Verklaring van dienstplichtige korporaal W.A. Jansen
Verklaring afgelegd door den dienstplichtige Korporaal W.A. Jansen van 1-11 G.B.
in de vergadering van de Commissie Militaire Onderscheidingen op 28 October 1946.
--------------------
Den eersten oorlogsdag had ik 's morgens te Neerbosch kazemattenwacht. Bij de overgave van 26 R.I. zijn wij teruggetrokken naar den spoordijk. Daar gaf de Kapitein bevel om naar voren op te trekken.
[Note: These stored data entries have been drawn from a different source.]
-- pv_equiv track=rewrite | github.com/marcie-kang/codewars-solutions | python/[6kyu] Break camelCase.py | solution
-- ===== SOURCE A (Python) =====
-- def solution(s):
--     copied = list(s)
--     is_on = True
--     answer = []
--
--     while len(copied):
--         if ord(copied[0]) >= 65 and ord(copied[0]) <= 90:
--             answer.append(" " + copied[0])
--         else:
--             answer.append(copied[0])
--         del copied[0]
--
--     return "".join(answer)
-- ===== SOURCE B (Python) =====
-- import re
--
-- def solution(s):
--     return re.sub(r'([A-Z])', r' \1', s)
-- ===== Notes on version B (the rewrite author's own statement) =====
-- stated objective: idiomatic
-- what changed: Replaced the manual while-loop that pops each character off a list copy and ord-tests it with a single regex substitution inserting a space before every ASCII uppercase letter.
import Mathlib
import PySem

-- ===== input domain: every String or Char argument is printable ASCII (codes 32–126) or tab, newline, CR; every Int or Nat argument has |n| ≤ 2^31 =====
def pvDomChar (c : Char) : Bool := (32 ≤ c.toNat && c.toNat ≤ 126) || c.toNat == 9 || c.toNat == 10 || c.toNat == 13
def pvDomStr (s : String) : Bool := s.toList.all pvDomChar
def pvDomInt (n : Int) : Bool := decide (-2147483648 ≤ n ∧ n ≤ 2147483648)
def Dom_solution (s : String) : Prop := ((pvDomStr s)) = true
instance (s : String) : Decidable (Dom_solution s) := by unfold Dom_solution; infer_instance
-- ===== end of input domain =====

-- B inserts the spaces with one regex substitution instead of A's pop-the-head loop; idiomatic, return value identical.

-- ===== PORT A =====
-- A's while loop: test ord of the head, append " "+c or c to answer, delete the head.
def solutionLoop (copied : List Char) (answer : List String) : List String :=
  match copied with
  | [] => answer
  | c :: rest =>
      if 65 ≤ c.toNat ∧ c.toNat ≤ 90 then
        solutionLoop rest (answer ++ [String.ofList [' ', c]])
      else
        solutionLoop rest (answer ++ [String.ofList [c]])

def solution (s : String) : String :=
  String.join (solutionLoop s.toList [])

-- ===== PORT B =====
-- re.sub(r'([A-Z])', r' \1', s): the regex engine scans left to right replacing each
-- single char in A–Z by space+itself; ported by hand as a flatMap over the characters
-- (exact for this single-character pattern: matches are exactly the A–Z characters).
def solution_alt (s : String) : String :=
  String.ofList (s.toList.flatMap (fun c => if 'A' ≤ c ∧ c ≤ 'Z' then [' ', c] else [c]))

-- ===== PRECONDITION & SPEC =====
def Spec_solution (s : String) (out : String) : Prop := out = solution_alt s
instance (s : String) (out : String) : Decidable (Spec_solution s out) := by unfold Spec_solution; infer_instance

-- ===== CLAIM (what is proved, stated in full; the proofs are below) =====
def Claim_equal_solution : Prop := ∀ (s : String), Dom_solution s → Spec_solution s (solution s)

-- ===== LEMMAS AND PROOFS =====

theorem solutionLoop_join (l : List Char) (ans : List String) :
    String.join (solutionLoop l ans) =
      String.join ans ++
        String.ofList (l.flatMap (fun c => if 'A' ≤ c ∧ c ≤ 'Z' then [' ', c] else [c])) := by
  induction l generalizing ans with
  | nil => simp [solutionLoop]
  | cons c rest ih =>
      have hc : (65 ≤ c.toNat ∧ c.toNat ≤ 90) ↔ ('A' ≤ c ∧ c ≤ 'Z') := by
        constructor <;> intro h <;>
          exact ⟨by simpa [Char.le_def] using h.1, by simpa [Char.le_def] using h.2⟩
      by_cases h : 'A' ≤ c ∧ c ≤ 'Z'
      · simp only [solutionLoop, hc, if_pos h, ih]
        apply String.ext
        simp [String.join, h]
      · simp only [solutionLoop, hc, if_neg h, ih]
        apply String.ext
        simp [String.join, h]

-- ===== VERDICT (by name: the statement is the Claim_ definition above) =====
theorem solution_spec : Claim_equal_solution := by
  intro s _
  unfold Spec_solution solution solution_alt
  simpa using solutionLoop_join s.toList []
-- pv_equiv track=rewrite | github.com/EgorSavchuk/SearchNeighborBot | search_neighbor_bot/lib.py | get_price_to_view
-- ===== SOURCE A (Python) =====
-- def get_price_to_view(price):
--     result_price = ''
--     price = str(price)
--     if len(price) <= 3:
--         return price
--     else:
--         for i in range(0, len(price)):
--             if i == (len(price) - 3):
--                 result_price += '.'
--             result_price += price[i]
--         return result_price
-- ===== SOURCE B (Python) =====
-- def get_price_to_view(price):
--     price = str(price)
--     if len(price) <= 3:
--         return price
--     return price[:-3] + '.' + price[-3:]
-- ===== Notes on version B (the rewrite author's own statement) =====
-- stated objective: simpler
-- what changed: Replaces the char-by-char accumulation loop with an in-loop position check by direct slice composition price[:-3] + '.' + price[-3:].
import Mathlib
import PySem

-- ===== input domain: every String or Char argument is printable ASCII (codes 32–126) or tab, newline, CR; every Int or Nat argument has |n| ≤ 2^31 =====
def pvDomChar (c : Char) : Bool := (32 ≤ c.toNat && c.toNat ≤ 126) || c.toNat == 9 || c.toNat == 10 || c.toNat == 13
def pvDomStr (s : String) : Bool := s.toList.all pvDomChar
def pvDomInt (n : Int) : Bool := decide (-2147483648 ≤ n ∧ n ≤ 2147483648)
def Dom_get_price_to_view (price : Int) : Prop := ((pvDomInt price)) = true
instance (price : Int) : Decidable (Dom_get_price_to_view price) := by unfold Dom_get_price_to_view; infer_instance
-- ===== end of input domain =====

-- B replaces A's char-by-char accumulation loop (with its in-loop position check) by direct slice composition (simpler decomposition).

-- ===== PORT A =====
def get_price_to_view (price : Int) : String :=
  let s := PySem.Int.toStr price
  if PySem.Str.len s ≤ 3 then s
  else
    let cs := s.toList
    let result :=
      (PySem.List.pyRange 0 (PySem.Str.len s) 1).foldl
        (fun (acc : List Char) (i : Int) =>
          (if i = PySem.Str.len s - 3 then acc ++ ['.'] else acc)
            ++ [PySem.List.pyGetD cs i ' '])
        []
    String.ofList result

-- ===== PORT B =====
def get_price_to_view_alt (price : Int) : String :=
  let s := PySem.Int.toStr price
  if PySem.Str.len s ≤ 3 then s
  else
    String.ofList (PySem.List.slice s.toList none (some (-3))
      ++ ['.'] ++ PySem.List.slice s.toList (some (-3)) none)

-- ===== PRECONDITION & SPEC =====
def Spec_get_price_to_view (price : Int) (out : String) : Prop := out = get_price_to_view_alt price
instance (price : Int) (out : String) : Decidable (Spec_get_price_to_view price out) := by unfold Spec_get_price_to_view; infer_instance

-- ===== CLAIM (what is proved, stated in full; the proofs are below) =====
def Claim_equal_get_price_to_view : Prop := ∀ (price : Int), Dom_get_price_to_view price → Spec_get_price_to_view price (get_price_to_view price)

-- ===== LEMMAS AND PROOFS =====

-- Folding A's loop body over an index range that avoids the dot position collects the corresponding segment.
theorem pv_segif (cs : List Char) (mI : Int) (a : Nat) (b : Nat) (acc : List Char)
    (hb : b ≤ cs.length) (hm : ∀ k : Nat, a ≤ k → k < b → (k : Int) ≠ mI) :
    (PySem.List.pyRange (a : Int) (b : Int) 1).foldl
      (fun (acc : List Char) (i : Int) =>
        (if i = mI then acc ++ ['.'] else acc) ++ [PySem.List.pyGetD cs i ' ']) acc
      = acc ++ ((cs.drop a).take (b - a)) := by
  induction b generalizing acc with
  | zero =>
    rw [PySem.List.pyRange_one_eq_nil (by exact_mod_cast Nat.zero_le a)]
    simp
  | succ b ih =>
    by_cases hab : a ≤ b
    · have hb' : b ≤ cs.length := by omega
      have hblt : b < cs.length := by omega
      have hc : ((b + 1 : Nat) : Int) = (b : Int) + 1 := by push_cast; ring
      rw [hc, PySem.List.pyRange_one_succ_right (by exact_mod_cast hab), List.foldl_append]
      rw [ih acc hb' (fun k hk1 hk2 => hm k hk1 (by omega))]
      simp only [List.foldl_cons, List.foldl_nil]
      rw [if_neg (hm b hab (by omega))]
      have hget : PySem.List.pyGetD cs ((b : Int)) ' ' = cs[b] := by
        rw [PySem.List.pyGetD_natCast]
        exact List.getD_eq_getElem cs ' ' hblt
      rw [hget]
      have hstep : (cs.drop a).take (b + 1 - a) = (cs.drop a).take (b - a) ++ [cs[b]] := by
        have he : b + 1 - a = (b - a) + 1 := by omega
        rw [he, List.take_add_one]
        congr 1
        have hix : b - a < (cs.drop a).length := by simp; omega
        simp [List.getElem?_eq_getElem hix, List.getElem_drop]
        congr 1; omega
      rw [hstep, List.append_assoc]
    · have hle : ((b + 1 : Nat) : Int) ≤ (a : Int) := by exact_mod_cast (by omega : b + 1 ≤ a)
      rw [PySem.List.pyRange_one_eq_nil hle]
      simp [show b + 1 - a = 0 by omega]

-- A's loop over a string of length > 3 produces exactly the dotted split at n - 3.
theorem pv_main (cs : List Char) (h : 3 < cs.length) :
    (PySem.List.pyRange 0 (cs.length : Int) 1).foldl
      (fun (acc : List Char) (i : Int) =>
        (if i = (cs.length : Int) - 3 then acc ++ ['.'] else acc)
          ++ [PySem.List.pyGetD cs i ' '])
      []
    = cs.take (cs.length - 3) ++ '.' :: cs.drop (cs.length - 3) := by
  set n := cs.length with hn
  set m : Nat := n - 3 with hm
  have hmI : ((m : Int)) = (n : Int) - 3 := by omega
  have h2 : (m : Int) < (n : Int) := by omega
  have hmlt : m < cs.length := by omega
  have hseg1 := pv_segif cs ((n : Int) - 3) 0 m [] (by omega)
    (fun k hk1 hk2 => by omega)
  rw [Nat.cast_zero] at hseg1
  rw [PySem.List.pyRange_one_append 0 (m : Int) (n : Int) (by positivity) (le_of_lt h2),
    List.foldl_append, hseg1, PySem.List.pyRange_one_cons h2, List.foldl_cons,
    if_pos hmI]
  have hget : PySem.List.pyGetD cs ((m : Int)) ' ' = cs[m] := by
    rw [PySem.List.pyGetD_natCast]
    exact List.getD_eq_getElem cs ' ' hmlt
  have hc1 : ((m : Int)) + 1 = ((m + 1 : Nat) : Int) := by push_cast; ring
  rw [hget, hc1]
  have hseg2 := pv_segif cs ((n : Int) - 3) (m + 1) n
    (([] ++ (cs.drop 0).take (m - 0)) ++ ['.'] ++ [cs[m]]) (le_refl n)
    (fun k hk1 hk2 => by omega)
  rw [hseg2]
  have hdrop1 : (cs.drop (m + 1)).take (n - (m + 1)) = cs.drop (m + 1) := by
    apply List.take_of_length_le
    simp only [List.length_drop]
    omega
  have hsplit : cs.drop m = cs[m] :: cs.drop (m + 1) := List.drop_eq_getElem_cons hmlt
  rw [hdrop1, hsplit]
  simp

-- ===== VERDICT (by name: the statement is the Claim_ definition above) =====
theorem get_price_to_view_spec : Claim_equal_get_price_to_view := by
  intro price _
  unfold Spec_get_price_to_view get_price_to_view get_price_to_view_alt
  simp only [PySem.Str.len_eq]
  set s := PySem.Int.toStr price with hs
  by_cases hlen : ((s.toList.length : Int)) ≤ 3
  · rw [if_pos hlen, if_pos hlen]
  · rw [if_neg hlen, if_neg hlen]
    have h3 : 3 < s.toList.length := by omega
    congr 1
    rw [PySem.List.slice_to_neg_ofNat s.toList 3 (by norm_num),
      PySem.List.slice_from_neg_ofNat s.toList 3 (by norm_num)]
    refine (pv_main s.toList h3).trans ?_
    simp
Ik ben met een patrouille van een man of 4 opgetrokken tot in de kazemattenstellingen - ik geloof te Hatert - waar zich 's morgens 26 R.I. overgegeven had. Tijdens de patrouille troffen wij een Duitscher aan met een verrekijker en deze is door J. Mulder (soldaat) buiten gevecht gesteld.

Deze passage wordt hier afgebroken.